• _Work task_:
Only the lines below between the ones containing "intro raw_answer l _" and "exact mto_core (PySem.Str.strip", inclusive, are to be reproduced, each exactly as it stands.

▬▬▬

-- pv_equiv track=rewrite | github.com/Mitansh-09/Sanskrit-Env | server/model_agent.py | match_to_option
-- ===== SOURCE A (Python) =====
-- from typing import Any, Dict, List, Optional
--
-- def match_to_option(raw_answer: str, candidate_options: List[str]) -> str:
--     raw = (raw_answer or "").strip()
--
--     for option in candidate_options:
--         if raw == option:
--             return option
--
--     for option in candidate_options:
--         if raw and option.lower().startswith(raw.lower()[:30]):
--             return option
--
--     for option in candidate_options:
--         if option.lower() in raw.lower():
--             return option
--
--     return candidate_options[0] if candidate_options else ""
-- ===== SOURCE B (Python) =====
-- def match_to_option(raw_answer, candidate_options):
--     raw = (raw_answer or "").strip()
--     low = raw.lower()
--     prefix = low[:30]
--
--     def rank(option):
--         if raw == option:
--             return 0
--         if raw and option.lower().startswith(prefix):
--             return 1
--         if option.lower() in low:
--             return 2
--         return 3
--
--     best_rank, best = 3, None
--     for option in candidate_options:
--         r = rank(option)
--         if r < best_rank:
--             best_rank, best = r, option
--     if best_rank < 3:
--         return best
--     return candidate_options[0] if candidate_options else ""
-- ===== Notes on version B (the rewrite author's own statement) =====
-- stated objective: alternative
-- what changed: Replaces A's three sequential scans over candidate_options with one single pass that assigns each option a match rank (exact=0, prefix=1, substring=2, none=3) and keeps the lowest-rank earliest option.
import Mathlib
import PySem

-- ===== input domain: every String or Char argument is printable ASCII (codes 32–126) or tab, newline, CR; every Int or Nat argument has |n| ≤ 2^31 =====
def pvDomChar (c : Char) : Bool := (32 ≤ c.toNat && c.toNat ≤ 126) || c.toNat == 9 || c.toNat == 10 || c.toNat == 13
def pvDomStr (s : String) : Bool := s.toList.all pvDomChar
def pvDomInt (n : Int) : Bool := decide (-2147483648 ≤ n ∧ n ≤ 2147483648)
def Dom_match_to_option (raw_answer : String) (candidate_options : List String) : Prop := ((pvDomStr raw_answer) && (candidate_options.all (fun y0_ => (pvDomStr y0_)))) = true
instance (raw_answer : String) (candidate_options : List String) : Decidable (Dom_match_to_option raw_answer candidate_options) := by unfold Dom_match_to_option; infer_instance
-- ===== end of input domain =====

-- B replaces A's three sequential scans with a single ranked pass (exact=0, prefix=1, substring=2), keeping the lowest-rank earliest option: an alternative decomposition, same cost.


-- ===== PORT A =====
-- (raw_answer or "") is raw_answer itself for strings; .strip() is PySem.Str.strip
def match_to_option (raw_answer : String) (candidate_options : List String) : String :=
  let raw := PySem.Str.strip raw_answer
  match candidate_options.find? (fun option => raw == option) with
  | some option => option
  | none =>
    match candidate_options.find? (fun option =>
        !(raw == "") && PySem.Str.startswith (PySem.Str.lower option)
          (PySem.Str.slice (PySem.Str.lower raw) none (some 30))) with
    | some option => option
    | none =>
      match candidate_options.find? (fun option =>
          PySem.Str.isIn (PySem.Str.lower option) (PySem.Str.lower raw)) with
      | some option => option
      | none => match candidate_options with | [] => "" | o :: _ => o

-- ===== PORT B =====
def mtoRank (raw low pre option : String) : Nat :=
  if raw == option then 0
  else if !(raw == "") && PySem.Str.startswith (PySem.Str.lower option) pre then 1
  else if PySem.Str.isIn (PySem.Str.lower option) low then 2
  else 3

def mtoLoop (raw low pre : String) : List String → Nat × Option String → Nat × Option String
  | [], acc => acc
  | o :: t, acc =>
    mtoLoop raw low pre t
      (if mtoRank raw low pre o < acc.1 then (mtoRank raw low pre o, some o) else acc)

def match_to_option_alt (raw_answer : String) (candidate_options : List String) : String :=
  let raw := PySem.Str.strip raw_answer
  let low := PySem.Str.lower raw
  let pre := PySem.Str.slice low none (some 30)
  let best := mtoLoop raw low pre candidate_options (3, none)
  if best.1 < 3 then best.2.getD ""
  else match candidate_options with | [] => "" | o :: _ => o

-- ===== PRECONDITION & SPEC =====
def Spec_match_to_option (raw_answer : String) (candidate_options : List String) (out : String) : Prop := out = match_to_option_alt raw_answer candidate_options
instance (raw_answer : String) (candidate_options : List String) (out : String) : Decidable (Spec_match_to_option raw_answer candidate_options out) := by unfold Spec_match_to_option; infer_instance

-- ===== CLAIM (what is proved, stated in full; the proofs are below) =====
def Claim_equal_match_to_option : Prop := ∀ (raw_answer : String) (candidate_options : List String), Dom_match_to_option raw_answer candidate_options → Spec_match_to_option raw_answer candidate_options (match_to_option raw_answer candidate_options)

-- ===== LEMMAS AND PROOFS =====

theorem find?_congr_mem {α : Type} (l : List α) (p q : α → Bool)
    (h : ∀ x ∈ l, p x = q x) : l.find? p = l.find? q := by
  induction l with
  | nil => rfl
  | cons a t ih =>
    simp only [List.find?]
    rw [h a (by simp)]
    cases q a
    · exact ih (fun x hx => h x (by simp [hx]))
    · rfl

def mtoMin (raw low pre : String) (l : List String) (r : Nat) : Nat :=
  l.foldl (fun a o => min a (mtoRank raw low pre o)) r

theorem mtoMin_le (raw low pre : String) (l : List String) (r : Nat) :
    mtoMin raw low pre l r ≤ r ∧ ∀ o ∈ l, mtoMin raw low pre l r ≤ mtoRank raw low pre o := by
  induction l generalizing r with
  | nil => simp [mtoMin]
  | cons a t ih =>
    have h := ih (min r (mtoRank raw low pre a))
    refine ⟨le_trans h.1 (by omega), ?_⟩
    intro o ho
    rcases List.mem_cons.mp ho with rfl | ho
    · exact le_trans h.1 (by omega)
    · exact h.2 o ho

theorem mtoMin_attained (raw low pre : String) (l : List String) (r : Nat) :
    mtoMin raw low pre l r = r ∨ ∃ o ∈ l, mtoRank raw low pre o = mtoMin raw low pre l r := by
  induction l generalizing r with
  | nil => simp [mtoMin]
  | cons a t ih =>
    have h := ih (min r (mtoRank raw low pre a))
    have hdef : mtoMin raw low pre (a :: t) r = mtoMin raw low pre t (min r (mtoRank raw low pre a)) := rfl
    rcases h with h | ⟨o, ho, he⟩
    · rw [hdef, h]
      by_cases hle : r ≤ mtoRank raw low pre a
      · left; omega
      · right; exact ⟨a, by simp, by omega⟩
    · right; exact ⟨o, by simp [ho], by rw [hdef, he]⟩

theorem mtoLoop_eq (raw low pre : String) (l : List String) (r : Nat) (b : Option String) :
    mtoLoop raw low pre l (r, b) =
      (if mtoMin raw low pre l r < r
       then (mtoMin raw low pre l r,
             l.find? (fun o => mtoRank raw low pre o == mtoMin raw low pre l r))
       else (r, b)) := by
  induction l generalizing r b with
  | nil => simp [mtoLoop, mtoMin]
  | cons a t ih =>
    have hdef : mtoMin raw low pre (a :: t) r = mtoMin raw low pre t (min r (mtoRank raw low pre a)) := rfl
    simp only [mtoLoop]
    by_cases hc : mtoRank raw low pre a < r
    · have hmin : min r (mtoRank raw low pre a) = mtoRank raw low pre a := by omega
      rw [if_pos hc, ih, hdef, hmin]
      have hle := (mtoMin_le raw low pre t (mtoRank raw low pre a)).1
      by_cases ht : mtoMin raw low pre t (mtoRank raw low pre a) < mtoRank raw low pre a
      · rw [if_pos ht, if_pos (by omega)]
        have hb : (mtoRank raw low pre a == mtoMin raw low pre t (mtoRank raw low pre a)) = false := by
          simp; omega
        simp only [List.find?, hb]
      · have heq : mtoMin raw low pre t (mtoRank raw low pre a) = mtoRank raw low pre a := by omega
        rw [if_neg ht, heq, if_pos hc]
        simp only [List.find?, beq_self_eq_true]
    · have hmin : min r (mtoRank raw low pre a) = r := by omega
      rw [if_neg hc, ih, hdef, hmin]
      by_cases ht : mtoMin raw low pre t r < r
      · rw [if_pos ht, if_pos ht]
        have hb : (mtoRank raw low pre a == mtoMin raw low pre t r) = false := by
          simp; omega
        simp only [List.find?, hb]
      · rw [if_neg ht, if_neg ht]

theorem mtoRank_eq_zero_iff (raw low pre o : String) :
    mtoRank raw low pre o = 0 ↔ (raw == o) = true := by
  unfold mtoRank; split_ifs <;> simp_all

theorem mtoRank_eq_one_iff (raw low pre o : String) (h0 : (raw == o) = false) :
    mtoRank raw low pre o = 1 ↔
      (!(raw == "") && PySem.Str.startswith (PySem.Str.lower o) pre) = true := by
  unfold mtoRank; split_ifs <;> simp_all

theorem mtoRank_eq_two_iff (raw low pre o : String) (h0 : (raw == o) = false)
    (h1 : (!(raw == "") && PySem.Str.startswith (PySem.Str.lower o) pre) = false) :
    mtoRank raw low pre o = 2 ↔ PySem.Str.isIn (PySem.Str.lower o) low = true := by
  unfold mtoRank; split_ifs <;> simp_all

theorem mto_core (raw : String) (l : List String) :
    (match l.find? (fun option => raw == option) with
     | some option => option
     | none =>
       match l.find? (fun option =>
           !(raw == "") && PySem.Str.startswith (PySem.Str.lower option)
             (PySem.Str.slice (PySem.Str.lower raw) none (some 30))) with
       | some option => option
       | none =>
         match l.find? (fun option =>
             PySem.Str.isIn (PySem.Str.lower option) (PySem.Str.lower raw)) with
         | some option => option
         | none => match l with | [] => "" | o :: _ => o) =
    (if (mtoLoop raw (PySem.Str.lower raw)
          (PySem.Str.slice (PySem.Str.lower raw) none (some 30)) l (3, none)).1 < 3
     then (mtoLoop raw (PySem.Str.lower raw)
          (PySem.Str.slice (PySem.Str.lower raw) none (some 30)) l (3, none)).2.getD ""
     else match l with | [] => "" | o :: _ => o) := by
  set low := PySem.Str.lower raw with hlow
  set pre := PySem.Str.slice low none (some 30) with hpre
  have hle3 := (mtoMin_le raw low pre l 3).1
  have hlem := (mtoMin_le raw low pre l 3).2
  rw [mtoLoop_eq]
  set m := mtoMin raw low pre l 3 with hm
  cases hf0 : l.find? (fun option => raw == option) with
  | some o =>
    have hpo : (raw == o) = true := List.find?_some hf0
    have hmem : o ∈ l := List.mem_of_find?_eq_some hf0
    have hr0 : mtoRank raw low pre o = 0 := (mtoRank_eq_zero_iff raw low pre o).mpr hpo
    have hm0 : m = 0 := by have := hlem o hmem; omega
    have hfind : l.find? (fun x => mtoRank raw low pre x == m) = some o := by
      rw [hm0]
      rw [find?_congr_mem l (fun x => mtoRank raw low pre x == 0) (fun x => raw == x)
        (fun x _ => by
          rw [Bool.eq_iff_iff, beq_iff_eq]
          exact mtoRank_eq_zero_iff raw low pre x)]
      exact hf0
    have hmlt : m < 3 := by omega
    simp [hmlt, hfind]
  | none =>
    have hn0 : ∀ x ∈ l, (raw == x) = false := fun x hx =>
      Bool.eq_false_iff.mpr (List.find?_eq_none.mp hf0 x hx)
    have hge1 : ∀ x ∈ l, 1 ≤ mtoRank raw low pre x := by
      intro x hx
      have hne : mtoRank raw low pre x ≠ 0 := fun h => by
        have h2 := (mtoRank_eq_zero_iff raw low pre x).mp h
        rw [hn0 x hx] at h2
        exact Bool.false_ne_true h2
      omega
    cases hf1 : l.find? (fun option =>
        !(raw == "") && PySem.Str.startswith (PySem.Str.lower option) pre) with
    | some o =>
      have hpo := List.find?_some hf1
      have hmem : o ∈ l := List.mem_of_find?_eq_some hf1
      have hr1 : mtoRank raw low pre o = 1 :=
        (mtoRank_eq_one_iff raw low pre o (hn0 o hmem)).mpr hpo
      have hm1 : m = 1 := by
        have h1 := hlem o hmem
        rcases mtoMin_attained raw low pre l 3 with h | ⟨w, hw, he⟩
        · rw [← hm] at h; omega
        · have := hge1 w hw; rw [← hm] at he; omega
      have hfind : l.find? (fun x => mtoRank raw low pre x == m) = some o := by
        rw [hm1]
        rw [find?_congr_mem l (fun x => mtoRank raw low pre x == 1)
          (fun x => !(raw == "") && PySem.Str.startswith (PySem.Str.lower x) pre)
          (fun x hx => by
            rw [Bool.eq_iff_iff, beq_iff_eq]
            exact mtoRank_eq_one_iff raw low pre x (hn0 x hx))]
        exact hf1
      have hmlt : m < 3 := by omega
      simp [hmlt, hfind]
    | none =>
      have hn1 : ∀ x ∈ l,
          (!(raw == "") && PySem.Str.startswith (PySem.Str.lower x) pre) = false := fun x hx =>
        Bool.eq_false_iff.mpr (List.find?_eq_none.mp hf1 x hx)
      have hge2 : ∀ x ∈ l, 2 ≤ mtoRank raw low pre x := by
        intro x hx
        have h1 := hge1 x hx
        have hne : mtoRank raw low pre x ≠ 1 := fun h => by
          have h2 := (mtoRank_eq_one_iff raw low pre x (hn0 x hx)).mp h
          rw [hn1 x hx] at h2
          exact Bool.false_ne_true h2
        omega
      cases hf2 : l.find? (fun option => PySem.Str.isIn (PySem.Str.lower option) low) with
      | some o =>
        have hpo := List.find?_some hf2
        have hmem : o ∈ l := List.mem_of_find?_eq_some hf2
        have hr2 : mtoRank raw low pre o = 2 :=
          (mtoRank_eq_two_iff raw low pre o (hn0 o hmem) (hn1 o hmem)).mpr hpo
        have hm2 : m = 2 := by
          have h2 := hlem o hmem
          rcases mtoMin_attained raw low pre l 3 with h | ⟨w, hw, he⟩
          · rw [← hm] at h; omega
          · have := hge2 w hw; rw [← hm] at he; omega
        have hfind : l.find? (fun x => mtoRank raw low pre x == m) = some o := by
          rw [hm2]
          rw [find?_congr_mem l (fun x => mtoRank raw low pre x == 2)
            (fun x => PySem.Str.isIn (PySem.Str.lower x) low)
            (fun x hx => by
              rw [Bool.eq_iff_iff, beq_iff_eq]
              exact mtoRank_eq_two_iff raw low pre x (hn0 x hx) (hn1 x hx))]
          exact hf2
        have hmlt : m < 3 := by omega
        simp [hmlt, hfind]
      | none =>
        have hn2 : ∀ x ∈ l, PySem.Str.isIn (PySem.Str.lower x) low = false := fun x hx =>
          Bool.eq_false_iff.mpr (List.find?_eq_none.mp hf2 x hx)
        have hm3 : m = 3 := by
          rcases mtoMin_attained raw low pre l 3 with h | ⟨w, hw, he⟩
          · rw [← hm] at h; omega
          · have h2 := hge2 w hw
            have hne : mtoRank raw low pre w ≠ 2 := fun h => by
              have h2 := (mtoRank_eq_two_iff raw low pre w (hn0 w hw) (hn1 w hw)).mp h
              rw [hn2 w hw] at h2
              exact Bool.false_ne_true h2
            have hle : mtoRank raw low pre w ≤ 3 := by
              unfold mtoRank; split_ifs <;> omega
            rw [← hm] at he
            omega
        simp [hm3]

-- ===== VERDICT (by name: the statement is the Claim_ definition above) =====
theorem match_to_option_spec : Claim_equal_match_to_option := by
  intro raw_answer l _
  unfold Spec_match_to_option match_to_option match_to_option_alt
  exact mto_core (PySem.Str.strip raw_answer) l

▬▬▬

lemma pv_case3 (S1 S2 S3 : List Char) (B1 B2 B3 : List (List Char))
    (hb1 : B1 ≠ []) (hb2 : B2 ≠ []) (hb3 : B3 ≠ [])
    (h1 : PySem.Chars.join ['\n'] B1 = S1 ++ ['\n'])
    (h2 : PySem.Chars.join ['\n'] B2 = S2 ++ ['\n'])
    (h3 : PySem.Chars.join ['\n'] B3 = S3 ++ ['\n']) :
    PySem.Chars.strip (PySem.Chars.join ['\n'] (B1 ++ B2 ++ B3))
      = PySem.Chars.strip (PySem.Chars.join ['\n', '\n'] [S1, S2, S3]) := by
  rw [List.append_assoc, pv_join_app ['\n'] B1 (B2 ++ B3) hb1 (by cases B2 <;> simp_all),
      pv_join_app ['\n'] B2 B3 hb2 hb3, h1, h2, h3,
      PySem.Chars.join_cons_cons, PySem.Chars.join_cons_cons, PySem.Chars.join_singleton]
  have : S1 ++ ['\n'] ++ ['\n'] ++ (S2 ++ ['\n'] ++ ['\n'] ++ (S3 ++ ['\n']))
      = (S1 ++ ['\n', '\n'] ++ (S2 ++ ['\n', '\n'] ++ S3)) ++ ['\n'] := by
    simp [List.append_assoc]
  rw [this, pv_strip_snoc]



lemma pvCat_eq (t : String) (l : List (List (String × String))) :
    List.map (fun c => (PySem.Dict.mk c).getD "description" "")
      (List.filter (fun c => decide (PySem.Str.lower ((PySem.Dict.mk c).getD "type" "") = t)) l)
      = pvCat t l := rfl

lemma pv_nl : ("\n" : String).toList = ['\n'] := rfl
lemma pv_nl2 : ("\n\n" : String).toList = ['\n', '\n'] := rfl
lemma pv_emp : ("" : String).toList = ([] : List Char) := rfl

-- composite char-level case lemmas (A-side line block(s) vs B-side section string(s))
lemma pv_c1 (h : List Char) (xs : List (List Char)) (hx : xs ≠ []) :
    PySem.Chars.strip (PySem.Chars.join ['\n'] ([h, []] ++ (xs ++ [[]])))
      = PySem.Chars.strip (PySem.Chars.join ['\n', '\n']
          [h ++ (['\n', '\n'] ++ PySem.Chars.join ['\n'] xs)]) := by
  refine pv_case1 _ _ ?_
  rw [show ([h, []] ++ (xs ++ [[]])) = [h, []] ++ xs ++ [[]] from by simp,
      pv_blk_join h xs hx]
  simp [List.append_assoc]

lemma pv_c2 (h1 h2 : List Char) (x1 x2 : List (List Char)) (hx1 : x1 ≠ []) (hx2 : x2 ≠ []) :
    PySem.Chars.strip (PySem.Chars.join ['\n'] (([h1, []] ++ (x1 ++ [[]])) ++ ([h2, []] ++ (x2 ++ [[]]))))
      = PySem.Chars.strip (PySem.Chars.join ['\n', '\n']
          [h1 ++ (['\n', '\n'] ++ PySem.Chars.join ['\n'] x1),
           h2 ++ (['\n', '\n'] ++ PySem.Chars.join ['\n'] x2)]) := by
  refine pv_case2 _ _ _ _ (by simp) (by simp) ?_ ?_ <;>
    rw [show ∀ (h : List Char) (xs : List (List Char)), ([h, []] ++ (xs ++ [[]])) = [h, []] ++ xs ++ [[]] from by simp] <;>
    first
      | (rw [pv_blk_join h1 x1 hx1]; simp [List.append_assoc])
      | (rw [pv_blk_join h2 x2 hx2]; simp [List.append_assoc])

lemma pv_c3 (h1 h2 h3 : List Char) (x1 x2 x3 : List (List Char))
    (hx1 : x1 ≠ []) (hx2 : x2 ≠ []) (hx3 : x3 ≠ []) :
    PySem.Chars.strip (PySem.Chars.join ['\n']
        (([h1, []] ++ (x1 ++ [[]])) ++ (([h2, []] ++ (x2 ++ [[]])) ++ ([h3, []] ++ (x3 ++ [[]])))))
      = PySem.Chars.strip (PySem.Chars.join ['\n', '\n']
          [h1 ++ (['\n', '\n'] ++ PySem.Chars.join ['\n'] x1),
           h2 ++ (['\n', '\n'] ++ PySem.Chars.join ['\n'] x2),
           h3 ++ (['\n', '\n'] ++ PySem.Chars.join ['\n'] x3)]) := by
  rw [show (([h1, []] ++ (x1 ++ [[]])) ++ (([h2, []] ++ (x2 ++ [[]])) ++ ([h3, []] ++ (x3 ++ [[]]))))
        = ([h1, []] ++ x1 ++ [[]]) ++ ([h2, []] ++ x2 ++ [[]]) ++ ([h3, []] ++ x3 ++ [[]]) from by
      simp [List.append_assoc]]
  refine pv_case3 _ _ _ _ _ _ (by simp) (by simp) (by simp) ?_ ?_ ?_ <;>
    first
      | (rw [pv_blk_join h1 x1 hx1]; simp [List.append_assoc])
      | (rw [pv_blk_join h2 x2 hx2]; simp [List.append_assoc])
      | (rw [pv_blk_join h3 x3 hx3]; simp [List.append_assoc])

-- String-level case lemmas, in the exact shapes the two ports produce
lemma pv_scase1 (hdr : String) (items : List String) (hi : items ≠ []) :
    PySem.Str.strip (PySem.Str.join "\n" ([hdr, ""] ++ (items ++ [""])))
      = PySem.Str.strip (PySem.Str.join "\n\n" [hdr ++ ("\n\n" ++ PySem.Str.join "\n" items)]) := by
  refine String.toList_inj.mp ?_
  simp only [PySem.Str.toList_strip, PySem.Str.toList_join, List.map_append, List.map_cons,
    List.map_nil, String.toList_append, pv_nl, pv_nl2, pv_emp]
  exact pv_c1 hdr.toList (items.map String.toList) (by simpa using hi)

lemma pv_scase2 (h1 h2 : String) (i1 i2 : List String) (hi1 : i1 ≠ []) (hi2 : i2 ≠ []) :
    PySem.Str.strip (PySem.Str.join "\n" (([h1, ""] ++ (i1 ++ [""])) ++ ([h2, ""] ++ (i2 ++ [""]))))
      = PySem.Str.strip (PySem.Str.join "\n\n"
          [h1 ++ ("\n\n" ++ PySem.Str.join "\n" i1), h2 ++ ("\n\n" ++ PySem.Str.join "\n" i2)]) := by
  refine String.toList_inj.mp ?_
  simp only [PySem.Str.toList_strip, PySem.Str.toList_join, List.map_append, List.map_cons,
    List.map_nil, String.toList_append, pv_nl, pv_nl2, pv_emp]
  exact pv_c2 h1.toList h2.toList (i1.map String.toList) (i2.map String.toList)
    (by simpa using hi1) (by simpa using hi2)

▬▬▬

• _Answer space_:
  intro raw_answer l _
  unfold Spec_match_to_option match_to_option match_to_option_alt
  exact mto_core (PySem.Str.strip raw_answer) l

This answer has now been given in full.